Steve Helber / AP

We got a sneaky look at the Trump transition team's EPA "agency action" plan. It's the guiding (aspirational) document written by Myron Ebell of the Competitive Enterprise Institute.

One of the striking aspects of the document was its language about the agency's use of scientific research and economic analysis to justify its actions. A section titled 'Addendum on the problems with EPA science' leads with this paragraph:

EPA does not use science to guide regulatory policy as much as it uses regulatory policy to steer the science. This is an old problem at EPA. In 1992, a blue-ribbon panel of EPA science advisers that [sic] 'science should not be adjusted to fit policy.' But rather than heed this advice, EPA has greatly increased its science manipulation.

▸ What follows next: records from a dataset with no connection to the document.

-- pv_equiv track=rewrite | github.com/Rivarrl/leetcode_python | extra/solution1.py | bd_alg1
-- ===== SOURCE A (Python) =====
-- def bd_alg1(n):
--     """
--     花园修路（字节跳动2019秋招算法岗笔试题1）
--     现有一个圆形花园共有n个入口，现在要修一些路，穿过这些花园。要求每个入口只能有一条路，所有的路均不会相交。
--     求所有可行的方法总数 (n为2~1000的偶数), 结果超过10^9+7取mod
--     :param n: int
--     :return: int
--     """
--     dp = [0] * (n+1)
--     dp[0] = 1
--     dp[2] = 1
--     for i in range(4, n+1, 2):
--         for j in range(0, i, 2):
--             dp[i] += dp[j] * dp[i-2-j]
--     return dp[n] % (10**9+7)
-- ===== SOURCE B (Python) =====
-- def bd_alg1(n):
--     if n % 2:
--         return 0
--     m = n // 2
--     c = 1
--     for k in range(1, m + 1):
--         c = c * (m + k) // k   # c == comb(m+k, k), division exact at each step
--     return (c // (m + 1)) % (10**9 + 7)
-- ===== Notes on version B (the rewrite author's own statement) =====
-- stated objective: faster
-- what changed: Replaces A's O(m^2) Catalan convolution dp (m = n/2, on unreduced big integers) with the O(m) incremental product formula for the central binomial coefficient comb(2m,m) followed by the exact division by m+1, taking the modulus at the end exactly as A does.
-- outside the precondition, e.g. on bd_alg1(1): A raises IndexError, B returns 0; on bd_alg1(0): A raises IndexError, B returns 1
import Mathlib
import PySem

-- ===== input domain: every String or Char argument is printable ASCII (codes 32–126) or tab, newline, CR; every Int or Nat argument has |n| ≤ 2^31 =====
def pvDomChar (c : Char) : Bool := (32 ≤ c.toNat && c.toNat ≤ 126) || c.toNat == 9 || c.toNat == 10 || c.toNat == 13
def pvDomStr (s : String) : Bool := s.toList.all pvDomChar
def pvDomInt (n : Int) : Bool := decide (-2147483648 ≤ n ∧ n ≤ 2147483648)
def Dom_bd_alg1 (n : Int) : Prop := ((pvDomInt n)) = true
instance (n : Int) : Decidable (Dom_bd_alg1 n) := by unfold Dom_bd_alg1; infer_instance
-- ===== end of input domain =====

The document goes on to recommend what can be done to "improve the use of science by EPA":

  • EPA should not be funding scientific research
  • If EPA uses scientific data for regulation, that data must be publicly available so independent scientists can review it
  • EPA's science advisory process needs to be overhauled to eliminate conflicts of interest and inherent bias
  • Science standards need to be developed and implemented to ensure that science policy decisions and epidemiological practices are based on sound science

What you should know: A Republican who knows more than most about aspirations colliding with political reality, gives Axios some smart analysis. "It represents a think-tank wish list of possible EOs and budget cuts," he says. He cautioned that this could scare moderate Republicans who want to avoid being tagged as anti-environment.

A tipster gives us three important contextual points regarding the executive orders:

  1. They may be able to implement some of them administratively, but there will be discomfort amongst some Republicans and it will cost the Administration political capital.
  2. It is not a binary process. In other words, they can't just overturn them, it may take some time if they are already in the process of being implemented and opponents will have legal recourse to challenge some of the actions.
  3. There are huge, entrenched bureaucracies at these agencies, and especially at EPA, which is filled with true believers on the environmental movement, climate change, clean water and air. These thousands of people will dig in and make it very difficult for the thin layer of political appointees atop these agencies to move quickly to undo their years of work to put these things in place.

Update: Axios contacted Myron Ebell for comment Sunday night about the action plan, and he didn't dispute the content. After we posted, Ebell said there is a more recent version, with both overlap and differences. He said that because both documents are confidential, he can't say what changed.